_TASK OBJECTIVE:_ Below are some records; retype all of them exactly.

***** ENTRIES SUPPLIED *****

-- B replaces A's single incremental stack pass by repeated leftmost-occurrence search and
-- slice deletion on a shrinking list (an alternative algorithm, not claimed faster).

-- ===== PORT A =====
-- for i in range(len(ingredient)): tmp.append(ingredient[i]); if tmp[-4:] == [1,2,3,1]: answer += 1; pop ×4
def solution (ingredient : List Int) : Int :=
  ((PySem.List.pyRange 0 (ingredient.length : Int) 1).foldl
    (fun (s : List Int × Int) i =>
      let tmp := s.1 ++ [PySem.List.pyGetD ingredient i 0]
      if PySem.List.slice tmp (some (-4)) none = [1, 2, 3, 1] then
        (tmp.dropLast.dropLast.dropLast.dropLast, s.2 + 1)
      else (tmp, s.2))
    (([] : List Int), (0 : Int))).2

-- ===== PORT B =====
-- inner while-loop of Source B: first index i with lst[i:i+4] == [1,2,3,1], else None
def findBurger : List Int → Option Nat
  | [] => none
  | x :: rest =>
      if (x :: rest).take 4 = [1, 2, 3, 1] then some 0
      else (findBurger rest).map (· + 1)

-- termination fact for the outer loop (deletion shrinks the list)
theorem findBurger_bound : ∀ {xs : List Int} {i : Nat}, findBurger xs = some i → i + 4 ≤ xs.length := by
  intro xs
  induction xs with
  | nil => intro i h; simp [findBurger] at h
  | cons x rest ih =>
      intro i h
      simp only [findBurger] at h
      split at h
      · rename_i htake
        obtain rfl : i = 0 := by simpa using h.symm
        have hl : ((x :: rest).take 4).length = 4 := by rw [htake]; rfl
        simp [List.length_take, List.length_cons] at hl
        simp [List.length_cons]
        omega
      · rcases Option.map_eq_some_iff.mp h with ⟨j, hj, rfl⟩
        have := ih hj
        simp [List.length_cons]
        omega

-- outer while-loop of Source B: del lst[i:i+4]; answer += 1; restart
def burgerLoop (lst : List Int) (answer : Int) : Int :=
  match h : findBurger lst with
  | none => answer
  | some i => burgerLoop (lst.take i ++ lst.drop (i + 4)) (answer + 1)
termination_by lst.length
decreasing_by
  have := findBurger_bound h
  simp [List.length_append, List.length_take, List.length_drop]
  omega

*****

_EXPECTED ANSWER:_
-- B replaces A's single incremental stack pass by repeated leftmost-occurrence search and
-- slice deletion on a shrinking list (an alternative algorithm, not claimed faster).

-- ===== PORT A =====
-- for i in range(len(ingredient)): tmp.append(ingredient[i]); if tmp[-4:] == [1,2,3,1]: answer += 1; pop ×4
def solution (ingredient : List Int) : Int :=
  ((PySem.List.pyRange 0 (ingredient.length : Int) 1).foldl
    (fun (s : List Int × Int) i =>
      let tmp := s.1 ++ [PySem.List.pyGetD ingredient i 0]
      if PySem.List.slice tmp (some (-4)) none = [1, 2, 3, 1] then
        (tmp.dropLast.dropLast.dropLast.dropLast, s.2 + 1)
      else (tmp, s.2))
    (([] : List Int), (0 : Int))).2

-- ===== PORT B =====
-- inner while-loop of Source B: first index i with lst[i:i+4] == [1,2,3,1], else None
def findBurger : List Int → Option Nat
  | [] => none
  | x :: rest =>
      if (x :: rest).take 4 = [1, 2, 3, 1] then some 0
      else (findBurger rest).map (· + 1)

-- termination fact for the outer loop (deletion shrinks the list)
theorem findBurger_bound : ∀ {xs : List Int} {i : Nat}, findBurger xs = some i → i + 4 ≤ xs.length := by
  intro xs
  induction xs with
  | nil => intro i h; simp [findBurger] at h
  | cons x rest ih =>
      intro i h
      simp only [findBurger] at h
      split at h
      · rename_i htake
        obtain rfl : i = 0 := by simpa using h.symm
        have hl : ((x :: rest).take 4).length = 4 := by rw [htake]; rfl
        simp [List.length_take, List.length_cons] at hl
        simp [List.length_cons]
        omega
      · rcases Option.map_eq_some_iff.mp h with ⟨j, hj, rfl⟩
        have := ih hj
        simp [List.length_cons]
        omega

-- outer while-loop of Source B: del lst[i:i+4]; answer += 1; restart
def burgerLoop (lst : List Int) (answer : Int) : Int :=
  match h : findBurger lst with
  | none => answer
  | some i => burgerLoop (lst.take i ++ lst.drop (i + 4)) (answer + 1)
termination_by lst.length
decreasing_by
  have := findBurger_bound h
  simp [List.length_append, List.length_take, List.length_drop]
  omega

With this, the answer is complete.